According to information released by the Harbin Municipal Public Security Bureau in Heilongjiang Province, to crack down on cyber espionage and theft crimes committed by foreign entities against China and safeguard national cybersecurity as well as public safety, the bureau has issued warrants for three suspects affiliated with the U.S. National Security Agency (NSA): Katheryn A. Wilson, Robert J. Snelling, and Stephen W. Johnson.
The case gained widespread attention after media reports revealed that the "2025 Harbin 9th Asian Winter Games" had suffered cyberattacks from overseas. The National Computer Virus Emergency Response Center and the cybersecurity team for the Asian Winter Games promptly submitted all relevant data to the Harbin police. The bureau immediately formed a technical task force to trace the origins of the attacks. With support from relevant countries, the team successfully identified three NSA operatives and two U.S. universities involved in the cyberattacks targeting the event.
Technical investigations revealed that the attacks were orchestrated by the NSA’s Office of Tailored Access Operations (TAO, codenamed S32), a division under its Data Reconnaissance Bureau (S3) within the Information Intelligence Directorate (S). To conceal their origins and protect cyber weapons, TAO utilized front organizations to purchase IP addresses from multiple countries and anonymously leased servers across Europe and Asia.
The NSA’s pre-event attacks focused on critical systems such as the Games’ registration, entry-exit management, and competition sign-up platforms—systems storing sensitive participant data. The agency aimed to steal athletes’ private information. From February 3rd, when the first ice hockey match began, the NSA escalated attacks on key operational systems, including the event information release system (with API interfaces) and entry-exit management systems, attempting to disrupt the Games’ operations. Simultaneously, the NSA targeted critical infrastructure in Heilongjiang, including energy, transportation, water resources, communications, and defense research institutes, aiming to destabilize social order and steal classified data.

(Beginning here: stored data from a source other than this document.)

-- pv_equiv track=rewrite | github.com/UraniumX92/Encryptify | encsite/image/utils.py | split_and_flip
-- ===== SOURCE A (Python) =====
-- def split_and_flip(array:list):
--     """
--     divides the list into 2 halves and flips each half, joins the flipped halves and returns single list
--     does the same thing with each half recursively if the list contains even number of items/
--     because array with odd number items cannot be split and obtained back in original form. where as array with even number items
--     can be split recursively and can be obtained as original form of array.
--
--     :param array: list
--     :return: list - modified
--     """
--     size = len(array)
--     halfsize_int = size // 2
--     h1 = array[:halfsize_int]
--     h2 = array[halfsize_int:]
--     s1 = halfsize_int
--     s2 = size - halfsize_int
--     # first half
--     if s1%2==0:
--         h1 = split_and_flip(h1)
--     # second half
--     if s2%2==0:
--         h2 = split_and_flip(h2)
--     return h1[::-1] + h2[::-1]
-- ===== SOURCE B (Python) =====
-- def split_and_flip(array: list):
--     """Iterative divide-and-conquer: walk the segment tree with an explicit
--     stack of (lo, hi, flag) half-segments and emit leaf slices directly;
--     the orientation flag alternates per level, so only odd leaves are ever
--     reversed and no intermediate list is reversed or concatenated."""
--     n = len(array)
--     if n < 2:
--         return array[:]
--     out = []
--     # seed with the two halves of the root (the root always splits)
--     stack = [(n // 2, n, False), (0, n // 2, False)]
--     while stack:
--         lo, hi, fl = stack.pop()
--         size = hi - lo
--         if size < 2 or size % 2 == 1:
--             seg = array[lo:hi]
--             out += seg if fl else seg[::-1]
--         else:
--             mid = lo + size // 2
--             kids = [(lo, mid), (mid, hi)]
--             if not fl:
--                 kids.reverse()
--             for a, b in reversed(kids):  # push so the first kid pops first
--                 stack.append((a, b, not fl))
--     return out
-- ===== Notes on version B (the rewrite author's own statement) =====
-- stated objective: alternative
-- what changed: Replaces A's recursion (which reverses every recursively processed half) by an iterative explicit-stack walk over (lo, hi, flag) segments with an alternating orientation flag, emitting each leaf slice directly (reversed or not) into the output with no reversal or concatenation of intermediate results.
import Mathlib
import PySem
theorem B_eq_spec (grid : List String) (s : Int) :
    horizontal_reflection_alt grid s = specList grid s := by
  unfold horizontal_reflection_alt
  simp only []
  set T := (List.range (grid.length / 2)).foldl
      (fun totals t =>
        (List.range (grid.length - (2 * t + 1))).foldl
          (fun totals a =>
            totals.set (a + t)
              (totals.getD (a + t) 0 + pvHam (grid.getD a "") (grid.getD (a + (2 * t + 1)) "")))
          totals)
      (List.replicate (grid.length - 1) 0) with hTdef
  have hfold : T = (pvP grid).foldl (fun acc p => acc.set p.1 (acc.getD p.1 0 + p.2))
      (List.replicate (grid.length - 1) 0) := by
    rw [hTdef, pvP, foldl_flatMap']
    simp only [List.foldl_map]
  have hlen : T.length = grid.length - 1 := by
    rw [hfold, length_foldl_inc]
    simp
  have hT : ∀ k, k < grid.length - 1 → T.getD k 0 = mSum grid k := by
    intro k hk
    rw [hfold, getD_foldl_inc _ _ (by intro p hp; rw [List.length_replicate]; exact pvP_fst_lt grid p hp),
      P_filter_sum grid k hk]
    simp [List.getD_eq_getElem?_getD, List.getElem?_replicate, hk]
  rw [PySem.List.enumerate_eq_map_pyRange (d := 0), List.filterMap_map]
  have hcast : (T.length : Int) = ((grid.length - 1 : Nat) : Int) := by rw [hlen]
  rw [PySem.List.len_eq, hcast, PySem.List.pyRange_zero_natCast, List.filterMap_map]
  have hcomp : (((fun (p : Int × Int) => if p.2 ≤ s then some p.1 else none)
        ∘ (fun j => (j, PySem.List.pyGetD T j 0))) ∘ (fun (k : Nat) => (k : Int)))
      = (fun (k : Nat) => if T.getD k 0 ≤ s then some ((k : Int)) else none) := by
    funext k
    simp [Function.comp, PySem.List.pyGetD_natCast]
  rw [hcomp, filterMap_if_map]
  unfold specList
  refine congrArg (List.map _) ?_
  apply List.filter_congr
  intro k hk
  simp only [List.mem_range] at hk
  rw [hT k hk]

-- ===== VERDICT (by name: the statement is the Claim_ definition above) =====
theorem horizontal_reflection_spec : Claim_equal_horizontal_reflection := by
  intro grid s _
  unfold Spec_horizontal_reflection
  rw [A_eq_spec, B_eq_spec]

The NSA employed hundreds of advanced attack methods, including exploiting unknown vulnerabilities, file-read exploits, high-frequency directional detection, sensitive file path probing, and password brute-force attacks. Technical experts also detected suspicious encrypted data sent by the NSA to Windows-based devices in Heilongjiang, suspected of activating pre-embedded backdoors in Microsoft systems.
Further investigations confirmed that the three NSA operatives had repeatedly attacked China’s critical infrastructure and participated in cyberattacks against companies like Huawei. Additionally, the University of California and Virginia Tech—both linked to the NSA—were implicated. Public records show the University of California has been an NSA-designated "Center of Academic Excellence in Cyber Defense" since 2015. Virginia Tech, a senior U.S. military academy, received NSA funding in 2021 to bolster its cyber operations and operates as an NSA-certified "Cybersecurity Defense Research Center." The university also manages Virginia’s government cyber training facilities.
The Harbin Public Security Bureau has urged the public to provide tips, promising monetary rewards for actionable leads or assistance in apprehending suspects.